### WHAT IS BEING ASKED
For the records below, report how many lines include "pvStepNF", with no accompanying text.

Records from a dataset:

========================

-- B-side accumulator lemmas
lemma pvRowStep_one (acc : List Char) (cnt : Int) (s : String) :
    pvRowStep (acc, cnt) s = (acc ++ (pvRowStep ([], cnt) s).1, (pvRowStep ([], cnt) s).2) := by
  simp only [pvRowStep]
  rcases hE : PySem.Str.pyGet? s 0 with _ | c
  · simp
  · by_cases hb : c = 'b'
    · simp [hb]
    · by_cases hw : c = 'w' <;> simp [hb, hw]

lemma pvRowStep_acc : ∀ (row : List String) (acc : List Char) (cnt : Int),
    row.foldl pvRowStep (acc, cnt) =
      (acc ++ (row.foldl pvRowStep ([], cnt)).1, (row.foldl pvRowStep ([], cnt)).2) := by
  intro row
  induction row with
  | nil => intro acc cnt; simp
  | cons s t ih =>
    intro acc cnt
    rw [List.foldl_cons, List.foldl_cons, pvRowStep_one acc cnt s]
    rcases hP : pvRowStep ([], cnt) s with ⟨a1, c1⟩
    rw [ih (acc ++ a1) c1, ih a1 c1]
    simp

-- ROW: A's in-row fold equals B's, modulo stripping the '0' flushes
lemma pvRow_eq : ∀ (row : List String) (cnt : Int) (pre : List Char),
    (∀ s ∈ row, (PySem.Str.pyGet? s 0).isSome = true ∧
      ((PySem.Str.pyGet? s 0 = some 'b' ∨ PySem.Str.pyGet? s 0 = some 'w') →
        PySem.Str.slice s (some 1) none ∈ pvKeyList)) →
    0 ≤ cnt → cnt + row.length ≤ 9 →
    (row.foldl pvStepNF (pre, cnt)).2 = (row.foldl pvRowStep ([], cnt)).2 ∧
    0 ≤ (row.foldl pvStepNF (pre, cnt)).2 ∧
    (row.foldl pvStepNF (pre, cnt)).2 ≤ cnt + row.length ∧
    pvStrip ((row.foldl pvStepNF (pre, cnt)).1) = pvStrip pre ++ (row.foldl pvRowStep ([], cnt)).1 := by
  intro row
  induction row with
  | nil =>
    intro cnt pre _ h0 _
    exact ⟨rfl, h0, by simp, by simp⟩
  | cons s t ih =>
    intro cnt pre hP h0 hlen
    obtain ⟨hs1, hs2⟩ := hP s (by simp)
    have hPt : ∀ x ∈ t, (PySem.Str.pyGet? x 0).isSome = true ∧
        ((PySem.Str.pyGet? x 0 = some 'b' ∨ PySem.Str.pyGet? x 0 = some 'w') →
          PySem.Str.slice x (some 1) none ∈ pvKeyList) := fun x hx => hP x (by simp [hx])
    simp only [List.length_cons] at hlen
    have h9 : cnt ≤ 9 := by omega
    rcases hE : PySem.Str.pyGet? s 0 with _ | c
    · rw [hE] at hs1; simp at hs1
    · simp only [List.foldl_cons, pvStepNF, pvRowStep, hE]
      by_cases hb : c = 'b'
      · have hk : PySem.Str.slice s (some 1) none ∈ pvKeyList := hs2 (Or.inl (by rw [hE, hb]))
        simp only [hb, reduceIte]
        obtain ⟨e2, epos, ele, e1⟩ :=
          ih 0 (pre ++ PySem.Int.toChars cnt ++
            PySem.Chars.upper (pvCnv.getD (PySem.Str.slice s (some 1) none) "").toList) hPt le_rfl (by omega)
        rw [pvRowStep_acc t ([] ++ pvFlush cnt ++
          PySem.Chars.upper (pvCnv.getD (PySem.Str.slice s (some 1) none) "").toList) 0]
        refine ⟨by simpa using e2, epos, ?_, ?_⟩
        · simp only [List.length_cons]; push_cast; push_cast at ele e2; omega
        rw [e1]
        simp [pvStrip_append, pvStrip_toChars cnt h0 h9, pvStrip_upper _ hk]
      · by_cases hw : c = 'w'
        · have hk : PySem.Str.slice s (some 1) none ∈ pvKeyList := hs2 (Or.inr (by rw [hE, hw]))
          simp only [hw, if_neg (show ¬ ('w' : Char) = 'b' from by decide), reduceIte]
          obtain ⟨e2, epos, ele, e1⟩ :=
            ih 0 (pre ++ PySem.Int.toChars cnt ++
              PySem.Chars.lower (pvCnv.getD (PySem.Str.slice s (some 1) none) "").toList) hPt le_rfl (by omega)
          rw [pvRowStep_acc t ([] ++ pvFlush cnt ++
            PySem.Chars.lower (pvCnv.getD (PySem.Str.slice s (some 1) none) "").toList) 0]
          refine ⟨by simpa using e2, epos, ?_, ?_⟩
          · simp only [List.length_cons]; push_cast; push_cast at ele e2; omega
          rw [e1]
          simp [pvStrip_append, pvStrip_toChars cnt h0 h9, pvStrip_lower _ hk]
        · simp only [if_neg hb, if_neg hw]
          obtain ⟨e2, epos, ele, e1⟩ := ih (cnt + 1) pre hPt (by omega) (by omega)
          refine ⟨e2, epos, ?_, e1⟩
          simp only [List.length_cons]; push_cast; push_cast at ele e2; omega
theorem glue_pos_aux_pos (v w : List (Option Int)) :
    ∀ k (p : Int), 0 ≤ p →
      glue_pos_aux v w k p = if pvDifFrom v w k = [] then p else -1 := by
  intro k p hp
  induction hn : v.length - k generalizing k p with
  | zero =>
    have hk : v.length ≤ k := by omega
    rw [glue_pos_aux, if_neg (by omega), pvDifFrom_ge v w k hk, if_pos rfl]
  | succ m ih =>
    have hk : k < v.length := by omega
    rw [glue_pos_aux, if_pos hk]
    by_cases hne : PySem.List.pyGetD v (k : Int) none ≠ PySem.List.pyGetD w (k : Int) none
    · rw [if_pos hne, if_pos (by omega : p ≠ -1)]
      have : pvPred v w k = true := (pred_iff v w k).mp hne
      rw [pvDifFrom_succ v w k hk, this]
      simp
    · rw [if_neg hne, ih (k+1) p hp (by omega)]
      have : pvPred v w k = false := by
        rw [← Bool.not_eq_true]; exact fun hc => hne ((pred_iff v w k).mpr hc)
      rw [pvDifFrom_succ v w k hk, this]
      simp

theorem glue_pos_aux_neg (v w : List (Option Int)) :
    ∀ k, glue_pos_aux v w k (-1) =
      match pvDifFrom v w k with
      | [j] => (j : Int)
      | _ => -1 := by
  intro k
  induction hn : v.length - k generalizing k with
  | zero =>
    have hk : v.length ≤ k := by omega
    rw [glue_pos_aux, if_neg (by omega), pvDifFrom_ge v w k hk]
  | succ m ih =>
    have hk : k < v.length := by omega
    rw [glue_pos_aux, if_pos hk]
    by_cases hne : PySem.List.pyGetD v (k : Int) none ≠ PySem.List.pyGetD w (k : Int) none
    · rw [if_pos hne, if_neg (by simp)]
      have hpk : pvPred v w k = true := (pred_iff v w k).mp hne
      rw [glue_pos_aux_pos v w (k+1) (k : Int) (by positivity)]
      rw [pvDifFrom_succ v w k hk, hpk]
      rcases h2 : pvDifFrom v w (k+1) with _ | ⟨a, t⟩ <;> simp
    · rw [if_neg hne, ih (k+1) (by omega)]
      have hpk : pvPred v w k = false := by
        rw [← Bool.not_eq_true]; exact fun hc => hne ((pred_iff v w k).mpr hc)
      rw [pvDifFrom_succ v w k hk, hpk]
      simp

theorem glue_pos_eq_match (v w : List (Option Int)) :
    glue_pos v w =
      match pvDif v w with
      | [k] => (k : Int)
      | _ => -1 := by
  rw [glue_pos, glue_pos_aux_neg v w 0, pvDifFrom_zero]

theorem glue_pos_eq_gluing (v w : List (Option Int)) :
    glue_pos v w = get_gluing_index v w := by
  rw [glue_pos_eq_match, get_gluing_index_eq_match]

theorem gluing_cases (v w : List (Option Int)) :
    get_gluing_index v w = -1 ∨
      ∃ k : Nat, k < v.length ∧ get_gluing_index v w = (k : Int) := by
  rw [get_gluing_index_eq_match]
  rcases hd : pvDif v w with _ | ⟨k, _ | _⟩
  · left; rfl
  · right
    refine ⟨k, ?_, rfl⟩
    have : k ∈ pvDif v w := by rw [hd]; exact List.mem_singleton.mpr rfl
    exact ((mem_pvDif v w k).mp this).1
  · left; rfl

def pvRow (table : List (List (Option Int))) (t : Nat) : List (Option Int) := table.getD t []

def pvQ (v w : List (Option Int)) : Bool := decide (0 ≤ get_gluing_index v w)

def pvIdxSeg (table : List (List (Option Int))) (t : Nat) : List Int :=
  (PySem.List.pyRange ((t : Int) + 1) (table.length : Int) 1).filter
    (fun j => pvQ (pvRow table t) (PySem.List.pyGetD table j []))

def pvIA (table : List (List (Option Int))) (k : Nat) : List Int :=
  (List.range k).flatMap (pvIdxSeg table)

def pvFwd (table : List (List (Option Int))) (t : Nat) : List (List (Option Int)) :=
  ((table.drop (t + 1)).filter (pvQ (pvRow table t))).map
    (fun w => PySem.List.pySetD (pvRow table t) (get_gluing_index (pvRow table t) w) none)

========================

### RESPONSE TO THE EXERCISE
5